**BRIEF**:
Type again, exactly, the lines below from the start through the line that includes "let (direction, val) := dv".
##### PROVIDED DATA #####
-- pv_equiv track=rewrite | github.com/greb/aoc2021 | days/day2.py | part1
-- ===== SOURCE A (Python) =====
-- def part1(commands):
--     x,y = 0, 0
--
--     for direction, val in commands:
--         if direction == 'forward':
--             x += val
--         elif direction == 'down':
--             y += val
--         elif direction == 'up':
--             y -= val
--
--     return x*y
-- ===== SOURCE B (Python) =====
-- def part1(commands):
--     commands = list(commands)
--     x = sum(v for d, v in commands if d == 'forward')
--     y = sum(v for d, v in commands if d == 'down') - sum(v for d, v in commands if d == 'up')
--     return x * y
-- ===== Notes on version B (the rewrite author's own statement) =====
-- stated objective: simpler
-- what changed: Replaces the single interleaved accumulating loop over two state variables with three independent filtered sums (one pass per direction), combined arithmetically at the end.
import Mathlib
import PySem

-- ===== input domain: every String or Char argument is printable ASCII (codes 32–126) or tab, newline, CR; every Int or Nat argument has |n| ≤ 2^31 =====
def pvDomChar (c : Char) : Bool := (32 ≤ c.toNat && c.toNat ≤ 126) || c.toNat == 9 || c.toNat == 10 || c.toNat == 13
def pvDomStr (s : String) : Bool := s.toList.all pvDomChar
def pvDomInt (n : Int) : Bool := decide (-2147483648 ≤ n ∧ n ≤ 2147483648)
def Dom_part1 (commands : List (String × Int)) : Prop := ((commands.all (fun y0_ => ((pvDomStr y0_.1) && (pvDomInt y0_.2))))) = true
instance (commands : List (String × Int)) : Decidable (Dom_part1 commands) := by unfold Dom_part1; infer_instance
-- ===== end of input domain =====

-- B computes the same product via three filtered sums instead of one interleaved loop (objective: simpler).

-- ===== PORT A =====
-- literal port of A's single loop over state (x, y); the loop body is named for the proof
def part1Step (st : Int × Int) (dv : String × Int) : Int × Int :=
  let (x, y) := st
  let (direction, val) := dv
  if direction == "forward" then (x + val, y)
  else if direction == "down" then (x, y + val)
  else if direction == "up" then (x, y - val)
  else (x, y)

def part1 (commands : List (String × Int)) : Int :=
  let st := commands.foldl part1Step (0, 0)
  st.1 * st.2

-- ===== PORT B =====
-- port of B: three independent filtered sums
def part1_alt (commands : List (String × Int)) : Int :=
  let x := ((commands.filter (fun dv => dv.1 == "forward")).map (·.2)).sum
  let y := ((commands.filter (fun dv => dv.1 == "down")).map (·.2)).sum
          - ((commands.filter (fun dv => dv.1 == "up")).map (·.2)).sum
  x * y

-- ===== PRECONDITION & SPEC =====
def Spec_part1 (commands : List (String × Int)) (out : Int) : Prop := out = part1_alt commands
instance (commands : List (String × Int)) (out : Int) : Decidable (Spec_part1 commands out) := by unfold Spec_part1; infer_instance

-- ===== CLAIM (what is proved, stated in full; the proofs are below) =====
def Claim_equal_part1 : Prop := ∀ (commands : List (String × Int)), Dom_part1 commands → Spec_part1 commands (part1 commands)

-- ===== LEMMAS AND PROOFS =====

-- the fold starting from any state (a, b) equals (a + forward-sum, b + down-sum − up-sum)
theorem part1_fold_char (commands : List (String × Int)) (a b : Int) :
    commands.foldl part1Step (a, b)
    = (a + ((commands.filter (fun dv => dv.1 == "forward")).map (·.2)).sum,
       b + ((commands.filter (fun dv => dv.1 == "down")).map (·.2)).sum
         - ((commands.filter (fun dv => dv.1 == "up")).map (·.2)).sum) := by
  induction commands generalizing a b with
  | nil => simp
  | cons hd tl ih =>
    obtain ⟨d, v⟩ := hd
    rw [List.foldl_cons, ih]
    by_cases h1 : d = "forward"
    · simp [part1Step, h1, List.filter_cons]; ring_nf
    · by_cases h2 : d = "down"
      · simp [part1Step, h1, h2, List.filter_cons]; ring_nf
      · by_cases h3 : d = "up"
        · simp [part1Step, h1, h2, h3, List.filter_cons]; ring_nf
        · simp [part1Step, h1, h2, h3, List.filter_cons]

-- ===== VERDICT (by name: the statement is the Claim_ definition above) =====
theorem part1_spec : Claim_equal_part1 := by
  intro commands _
  unfold Spec_part1 part1 part1_alt
  rw [part1_fold_char]
  simp
-- B's bucketing pass computes the five key buckets
lemma buckets_spec (xs : List (List (String × String)))
    (b0 b1 b2 b3 b4 : List (List (String × String))) :
    xs.foldl (fun b p => pushB b (idxB p) p) (b0, b1, b2, b3, b4)
      = (b0 ++ xs.filter (fun p => idxB p == 0), b1 ++ xs.filter (fun p => idxB p == 1),
         b2 ++ xs.filter (fun p => idxB p == 2), b3 ++ xs.filter (fun p => idxB p == 3),
         b4 ++ xs.filter (fun p => idxB p == 4)) := by
  induction xs generalizing b0 b1 b2 b3 b4 with
  | nil => simp
  | cons p xs ih =>
    simp only [List.foldl_cons]
    rcases key_idx_cases p with ⟨_, h⟩ | ⟨_, h⟩ | ⟨_, h⟩ | ⟨_, h⟩ | ⟨_, h⟩
    · have hp : pushB (b0, b1, b2, b3, b4) (idxB p) p = (b0 ++ [p], b1, b2, b3, b4) := by simp [pushB, h]
      rw [hp, ih]; simp [List.filter_cons, h]
    · have hp : pushB (b0, b1, b2, b3, b4) (idxB p) p = (b0, b1 ++ [p], b2, b3, b4) := by simp [pushB, h]
      rw [hp, ih]; simp [List.filter_cons, h]
    · have hp : pushB (b0, b1, b2, b3, b4) (idxB p) p = (b0, b1, b2 ++ [p], b3, b4) := by simp [pushB, h]
      rw [hp, ih]; simp [List.filter_cons, h]
    · have hp : pushB (b0, b1, b2, b3, b4) (idxB p) p = (b0, b1, b2, b3 ++ [p], b4) := by simp [pushB, h]
      rw [hp, ih]; simp [List.filter_cons, h]
    · have hp : pushB (b0, b1, b2, b3, b4) (idxB p) p = (b0, b1, b2, b3, b4 ++ [p]) := by simp [pushB, h]
      rw [hp, ih]; simp [List.filter_cons, h]

-- the ordered provider lists of the two programs coincide
lemma ordered_eq (xs : List (List (String × String))) :
    (xs.foldl (fun b p => pushB b (idxB p) p) ([], [], [], [], [])).1
      ++ (xs.foldl (fun b p => pushB b (idxB p) p) ([], [], [], [], [])).2.1
      ++ (xs.foldl (fun b p => pushB b (idxB p) p) ([], [], [], [], [])).2.2.1
      ++ (xs.foldl (fun b p => pushB b (idxB p) p) ([], [], [], [], [])).2.2.2.1
      ++ (xs.foldl (fun b p => pushB b (idxB p) p) ([], [], [], [], [])).2.2.2.2
      = PySem.List.sorted xs keyA false := by
  rw [buckets_spec, sorted_buckets]
  have e0 : ∀ p, (idxB p == (0:Int)) = (keyA p == 0) := by
    intro p; rcases key_idx_cases p with ⟨h1, h2⟩ | ⟨h1, h2⟩ | ⟨h1, h2⟩ | ⟨h1, h2⟩ | ⟨h1, h2⟩ <;> simp [h1, h2]
  have e1 : ∀ p, (idxB p == (1:Int)) = (keyA p == 1) := by
    intro p; rcases key_idx_cases p with ⟨h1, h2⟩ | ⟨h1, h2⟩ | ⟨h1, h2⟩ | ⟨h1, h2⟩ | ⟨h1, h2⟩ <;> simp [h1, h2]
  have e2 : ∀ p, (idxB p == (2:Int)) = (keyA p == 2) := by
    intro p; rcases key_idx_cases p with ⟨h1, h2⟩ | ⟨h1, h2⟩ | ⟨h1, h2⟩ | ⟨h1, h2⟩ | ⟨h1, h2⟩ <;> simp [h1, h2]
  have e3 : ∀ p, (idxB p == (3:Int)) = (keyA p == 3) := by
    intro p; rcases key_idx_cases p with ⟨h1, h2⟩ | ⟨h1, h2⟩ | ⟨h1, h2⟩ | ⟨h1, h2⟩ | ⟨h1, h2⟩ <;> simp [h1, h2]
  have e4 : ∀ p, (idxB p == (4:Int)) = (keyA p == 9) := by
    intro p; rcases key_idx_cases p with ⟨h1, h2⟩ | ⟨h1, h2⟩ | ⟨h1, h2⟩ | ⟨h1, h2⟩ | ⟨h1, h2⟩ <;> simp [h1, h2]
  simp only [List.filter_congr (fun p _ => e0 p), List.filter_congr (fun p _ => e1 p),
    List.filter_congr (fun p _ => e2 p), List.filter_congr (fun p _ => e3 p),
    List.filter_congr (fun p _ => e4 p), List.append_assoc]
  simp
#####
**SOLVED EXERCISE**:
-- pv_equiv track=rewrite | github.com/greb/aoc2021 | days/day2.py | part1
-- ===== SOURCE A (Python) =====
-- def part1(commands):
--     x,y = 0, 0
--
--     for direction, val in commands:
--         if direction == 'forward':
--             x += val
--         elif direction == 'down':
--             y += val
--         elif direction == 'up':
--             y -= val
--
--     return x*y
-- ===== SOURCE B (Python) =====
-- def part1(commands):
--     commands = list(commands)
--     x = sum(v for d, v in commands if d == 'forward')
--     y = sum(v for d, v in commands if d == 'down') - sum(v for d, v in commands if d == 'up')
--     return x * y
-- ===== Notes on version B (the rewrite author's own statement) =====
-- stated objective: simpler
-- what changed: Replaces the single interleaved accumulating loop over two state variables with three independent filtered sums (one pass per direction), combined arithmetically at the end.
import Mathlib
import PySem

-- ===== input domain: every String or Char argument is printable ASCII (codes 32–126) or tab, newline, CR; every Int or Nat argument has |n| ≤ 2^31 =====
def pvDomChar (c : Char) : Bool := (32 ≤ c.toNat && c.toNat ≤ 126) || c.toNat == 9 || c.toNat == 10 || c.toNat == 13
def pvDomStr (s : String) : Bool := s.toList.all pvDomChar
def pvDomInt (n : Int) : Bool := decide (-2147483648 ≤ n ∧ n ≤ 2147483648)
def Dom_part1 (commands : List (String × Int)) : Prop := ((commands.all (fun y0_ => ((pvDomStr y0_.1) && (pvDomInt y0_.2))))) = true
instance (commands : List (String × Int)) : Decidable (Dom_part1 commands) := by unfold Dom_part1; infer_instance
-- ===== end of input domain =====

-- B computes the same product via three filtered sums instead of one interleaved loop (objective: simpler).

-- ===== PORT A =====
-- literal port of A's single loop over state (x, y); the loop body is named for the proof
def part1Step (st : Int × Int) (dv : String × Int) : Int × Int :=
  let (x, y) := st
  let (direction, val) := dv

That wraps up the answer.